> DATASET RECORDS:
-- pv_equiv track=rewrite | github.com/jheather11/potomac-sailing-prep | app.py | compact_wind_dir
-- ===== SOURCE A (Python) =====
-- def compact_wind_dir(seq):
--     seq = [str(x).strip() for x in seq if str(x).strip()]
--     if not seq:
--         return "--"
--     out = []
--     for x in seq:
--         if not out or out[-1] != x:
--             out.append(x)
--     if len(out) == 1:
--         return out[0]
--     return f"{out[0]}-{out[-1]}"
-- ===== SOURCE B (Python) =====
-- def compact_wind_dir(seq):
--     cleaned = [str(x).strip() for x in seq if str(x).strip()]
--     if not cleaned:
--         return "--"
--     first, last = cleaned[0], cleaned[-1]
--     if len(set(cleaned)) == 1:
--         return first
--     return f"{first}-{last}"
-- ===== Notes on version B (the rewrite author's own statement) =====
-- stated objective: simpler
-- what changed: Replaces the consecutive-duplicate accumulator loop with a direct endpoint read (cleaned[0], cleaned[-1]) and an all-equal test via set(), since the output only depends on the first/last cleaned element and whether all elements coincide.
import Mathlib
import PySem

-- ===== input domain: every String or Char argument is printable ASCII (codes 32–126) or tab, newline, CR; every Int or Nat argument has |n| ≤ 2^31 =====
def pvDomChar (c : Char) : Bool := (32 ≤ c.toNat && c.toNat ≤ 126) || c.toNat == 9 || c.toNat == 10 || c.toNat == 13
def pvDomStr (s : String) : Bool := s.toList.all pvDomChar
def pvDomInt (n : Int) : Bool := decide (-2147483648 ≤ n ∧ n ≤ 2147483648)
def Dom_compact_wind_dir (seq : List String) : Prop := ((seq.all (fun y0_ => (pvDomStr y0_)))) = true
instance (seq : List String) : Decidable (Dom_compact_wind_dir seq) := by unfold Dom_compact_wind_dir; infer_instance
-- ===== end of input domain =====

-- B differs from A only in decomposition: A keeps a dedup accumulator, B reads the endpoints directly.

-- ===== PORT A =====
-- loop body of A: append x unless it repeats the accumulator's last element
def pvStep (out : List String) (x : String) : List String :=
  if out = [] ∨ out.getLast? ≠ some x then out ++ [x] else out

def compact_wind_dir (seq : List String) : String :=
  let s := (seq.map PySem.Str.strip).filter (fun x => x ≠ "")
  if s = [] then "--"
  else
    let out := s.foldl pvStep []
    if out.length = 1 then out.headD "" else out.headD "" ++ "-" ++ out.getLastD ""

-- ===== PORT B =====
def compact_wind_dir_alt (seq : List String) : String :=
  let cleaned := (seq.map PySem.Str.strip).filter (fun x => x ≠ "")
  if cleaned = [] then "--"
  else
    let first := cleaned.headD ""
    let last := cleaned.getLastD ""
    if (PySem.Set.ofList cleaned).length = 1 then first else first ++ "-" ++ last

-- ===== PRECONDITION & SPEC =====
def Spec_compact_wind_dir (seq : List String) (out : String) : Prop := out = compact_wind_dir_alt seq
instance (seq : List String) (out : String) : Decidable (Spec_compact_wind_dir seq out) := by unfold Spec_compact_wind_dir; infer_instance

-- ===== CLAIM (what is proved, stated in full; the proofs are below) =====
def Claim_equal_compact_wind_dir : Prop := ∀ (seq : List String), Dom_compact_wind_dir seq → Spec_compact_wind_dir seq (compact_wind_dir seq)

-- ===== LEMMAS AND PROOFS =====

-- the accumulator keeps its head
lemma step_head (o : String) (os t : List String) :
    (t.foldl pvStep (o :: os)).head? = some o := by
  induction t generalizing os with
  | nil => rfl
  | cons x t ih =>
      simp only [List.foldl_cons, pvStep]
      split
      · exact ih (os ++ [x])
      · exact ih os

-- after processing a nonempty tail, the accumulator's last element is the tail's last
lemma step_last (out t : List String) (h : t ≠ []) :
    (t.foldl pvStep out).getLast? = t.getLast? := by
  induction t generalizing out with
  | nil => exact absurd rfl h
  | cons x t ih =>
      cases t with
      | nil =>
          simp only [List.foldl_cons, List.foldl_nil, pvStep]
          split
          · simp
          · rename_i hc
            push Not at hc
            simp [hc.2]
      | cons y t' =>
          rw [List.foldl_cons, ih (pvStep out x) (by simp)]
          simp

lemma step_len_mono (out t : List String) :
    out.length ≤ (t.foldl pvStep out).length := by
  induction t generalizing out with
  | nil => simp
  | cons x t ih =>
      simp only [List.foldl_cons, pvStep]
      split
      · exact le_trans (by simp) (ih (out ++ [x]))
      · exact ih out

-- the dedup accumulator started at [a] stays a singleton iff every later element equals a
lemma step_single (a : String) (t : List String) :
    (t.foldl pvStep [a]).length = 1 ↔ ∀ x ∈ t, x = a := by
  induction t with
  | nil => simp
  | cons x t ih =>
      by_cases hx : x = a
      · subst hx
        simp only [List.foldl_cons, pvStep]
        have : ¬ ([x] = [] ∨ ([x] : List String).getLast? ≠ some x) := by simp
        rw [if_neg this]
        simpa using ih
      · constructor
        · intro h
          exfalso
          have : ([a, x] : List String).length ≤ ((x :: t).foldl pvStep [a]).length := by
            simp only [List.foldl_cons, pvStep]
            rw [if_pos (by simp [Ne.symm hx])]
            exact step_len_mono [a, x] t
          simp only [List.length_cons, List.length_nil] at this
          omega
        · intro h
          exact absurd (h x (by simp)) hx

lemma set_len_mono (s : PySem.Set String) (t : List String) :
    s.length ≤ (t.foldl PySem.Set.add s).length := by
  induction t generalizing s with
  | nil => simp
  | cons x t ih =>
      simp only [List.foldl_cons, PySem.Set.add]
      split
      · exact ih s
      · exact le_trans (by simp) (ih (s ++ [x]))

-- set(a::t) is a singleton iff every element of t equals a
lemma set_single (a : String) (t : List String) :
    (PySem.Set.ofList (a :: t)).length = 1 ↔ ∀ x ∈ t, x = a := by
  rw [PySem.Set.ofList_eq_foldl]
  have h0 : PySem.Set.add [] a = [a] := by rfl
  simp only [List.foldl_cons, h0]
  induction t with
  | nil => simp
  | cons x t ih =>
      by_cases hx : x = a
      · subst hx
        have : PySem.Set.add [x] x = [x] := by
          simp [PySem.Set.add, PySem.Set.contains]
        simp only [List.foldl_cons, this]
        simpa using ih
      · constructor
        · intro h
          exfalso
          have hadd : PySem.Set.add [a] x = [a, x] := by
            simp [PySem.Set.add, PySem.Set.contains, hx]
          have : ([a, x] : List String).length ≤ ((x :: t).foldl PySem.Set.add [a]).length := by
            simp only [List.foldl_cons, hadd]
            exact set_len_mono [a, x] t
          simp only [List.length_cons, List.length_nil] at this
          omega
        · intro h
          exact absurd (h x (by simp)) hx

-- ===== VERDICT (by name: the statement is the Claim_ definition above) =====
theorem compact_wind_dir_spec : Claim_equal_compact_wind_dir := by
  intro seq _
  show compact_wind_dir seq = compact_wind_dir_alt seq
  unfold compact_wind_dir compact_wind_dir_alt
  cases hc : (seq.map PySem.Str.strip).filter (fun x => x ≠ "") with
  | nil => simp
  | cons a t =>
      simp only [List.headD_eq_head?_getD, List.getLastD_eq_getLast?, if_neg (List.cons_ne_nil a t)]
      have hfold : (a :: t).foldl pvStep [] = t.foldl pvStep [a] := by
        simp [pvStep]
      rw [hfold]
      have hhead : (t.foldl pvStep [a]).head? = some a := step_head a [] t
      have hlen : ((t.foldl pvStep [a]).length = 1) = ((PySem.Set.ofList (a :: t)).length = 1) := by
        rw [eq_iff_iff, step_single, set_single]
      cases ht : t with
      | nil =>
          have h1 : PySem.Set.ofList [a] = [a] := rfl
          simp [h1]
      | cons y t' =>
          have hlast : (t.foldl pvStep [a]).getLast? = (a :: t).getLast? := by
            rw [step_last [a] t (by simp [ht])]
            simp [ht]
          rw [← ht]
          rw [hhead, hlast]
          simp only [hlen]
          simp
-- pv_equiv track=rewrite | github.com/sam3oh5/Algorithmic_Problem_Solving_Strategies | 17장/17.3 크리스마스 인형.py | solution_by_myself_2
-- ===== SOURCE A (Python) =====
-- def solution_by_myself_2(boxes, k):
--     if len(boxes) == 0:
--         return 0
--     premain = [0, boxes[0] % k]
--     for idx, box in enumerate(boxes[1:], 1):
--         value = (premain[idx] + box) % k
--         premain.append(value)
--     length = len(premain) - 2
--     while length >= 0:
--         if premain[-1] == premain[length]:
--             break
--         length -= 1
--     if length < 0:
--         if premain:
--             return 0
--         else:
--             return 1
--     else:
--         return max(1 + solution_by_myself_2(boxes[:length], k), solution_by_myself_2(boxes[:-1], k))
-- ===== SOURCE B (Python) =====
-- def solution_by_myself_2(boxes, k):
--     # Bottom-up DP over prefix lengths with a last-occurrence-of-remainder dict.
--     last = {0: 0}
--     r = 0
--     dp = [0]
--     for m, box in enumerate(boxes, 1):
--         r = (r + box) % k
--         j = last.get(r)
--         if j is None:
--             dp.append(0)
--         else:
--             dp.append(max(1 + dp[j], dp[m - 1]))
--         last[r] = m
--     return dp[-1]
-- ===== Notes on version B (the rewrite author's own statement) =====
-- stated objective: alternative
-- what changed: Replaced A's recursion over list slices (rebuilding prefix-remainder tables and re-solving overlapping subproblems) by a single bottom-up DP pass over prefix lengths with a dict mapping each remainder to its last occurrence index.
import Mathlib
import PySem

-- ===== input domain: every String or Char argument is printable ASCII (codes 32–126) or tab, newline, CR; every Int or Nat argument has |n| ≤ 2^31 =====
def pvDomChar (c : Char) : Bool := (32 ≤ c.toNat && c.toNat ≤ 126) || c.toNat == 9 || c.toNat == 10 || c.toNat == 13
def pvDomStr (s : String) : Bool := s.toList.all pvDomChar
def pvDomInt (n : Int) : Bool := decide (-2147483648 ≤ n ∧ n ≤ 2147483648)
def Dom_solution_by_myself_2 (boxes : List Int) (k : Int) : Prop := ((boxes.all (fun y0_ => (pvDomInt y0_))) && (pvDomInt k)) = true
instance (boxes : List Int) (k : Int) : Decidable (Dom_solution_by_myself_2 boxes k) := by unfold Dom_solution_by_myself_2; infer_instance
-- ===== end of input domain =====

-- B replaces A's recursion over list slices by a single bottom-up DP pass with a last-remainder-index dict; return values are identical (Pre_ only excludes k = 0 with nonempty boxes, where both Pythons raise ZeroDivisionError).


-- ===== PORT A =====
-- the 'while length >= 0: if premain[-1] == premain[length]: break; length -= 1' loop
-- (premain[-1] / premain[length] are always in range here; pyGetD is exact for them)
def pvFindLen (premain : List Int) (length : Int) : Int :=
  if 0 ≤ length then
    if PySem.List.pyGetD premain (-1) 0 = PySem.List.pyGetD premain length 0 then length
    else pvFindLen premain (length - 1)
  else length
termination_by (length + 1).toNat
decreasing_by omega

theorem pvFindLen_le (premain : List Int) (length : Int) : pvFindLen premain length ≤ length := by
  unfold pvFindLen
  split
  · split
    · exact le_refl _
    · have := pvFindLen_le premain (length - 1)
      omega
  · exact le_refl _
termination_by (length + 1).toNat
decreasing_by omega

-- the body of 'for idx, box in enumerate(boxes[1:], 1)': state = (idx, premain)
def pvStepA (k : Int) (st : Int × List Int) (box : Int) : Int × List Int :=
  (st.1 + 1, st.2 ++ [PySem.Int.mod (PySem.List.pyGetD st.2 st.1 0 + box) k])

theorem pvStepA_len (l : List Int) (k : Int) (st : Int × List Int) :
    ((l.foldl (pvStepA k) st).2).length = st.2.length + l.length := by
  induction l generalizing st with
  | nil => simp
  | cons b bs ih => simp [List.foldl_cons, ih, pvStepA]; omega

def solution_by_myself_2 (boxes : List Int) (k : Int) : Int :=
  if boxes.length = 0 then 0
  else
    let premain := ((boxes.drop 1).foldl (pvStepA k)
        (1, [0, PySem.Int.mod (PySem.List.pyGetD boxes 0 0) k])).2
    let length := pvFindLen premain ((premain.length : Int) - 2)
    if _h : length < 0 then
      if premain ≠ [] then 0 else 1
    else
      max (1 + solution_by_myself_2 (PySem.List.slice boxes none (some length)) k)
          (solution_by_myself_2 (PySem.List.slice boxes none (some (-1))) k)
termination_by boxes.length
decreasing_by
  · have hle : length ≤ (premain.length : Int) - 2 := pvFindLen_le _ _
    have hlen : premain.length = 2 + (boxes.drop 1).length :=
      pvStepA_len (boxes.drop 1) k (1, [0, PySem.Int.mod (PySem.List.pyGetD boxes 0 0) k])
    have hdrop : (boxes.drop 1).length = boxes.length - 1 := by simp
    obtain ⟨n, hn⟩ : ∃ n : Nat, length = (n : Int) := ⟨length.toNat, by omega⟩
    change (PySem.List.slice boxes none (some length)).length < boxes.length
    rw [hn, PySem.List.slice_to_natCast]
    simp only [List.length_take]
    omega
  · rw [PySem.List.slice_to_neg_one]
    simp only [List.length_dropLast]
    omega

-- ===== PORT B =====
-- the body of 'for m, box in enumerate(boxes, 1)': state = (m, r, dp, last)
def pvStepB (k : Int) (st : Int × Int × List Int × PySem.Dict Int Int) (box : Int) :
    Int × Int × List Int × PySem.Dict Int Int :=
  let m := st.1 + 1
  let r := PySem.Int.mod (st.2.1 + box) k
  let dp := st.2.2.1
  let last := st.2.2.2
  let dp' := match last.get? r with
    | none => dp ++ [0]
    | some j => dp ++ [max (1 + PySem.List.pyGetD dp j 0) (PySem.List.pyGetD dp (m - 1) 0)]
  (m, r, dp', last.insert r m)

> ABOUT THIS TASK: Please provide the number of lines in the listing above that contain the word "pass", and nothing further.

> EXERCISE ANSWER: 2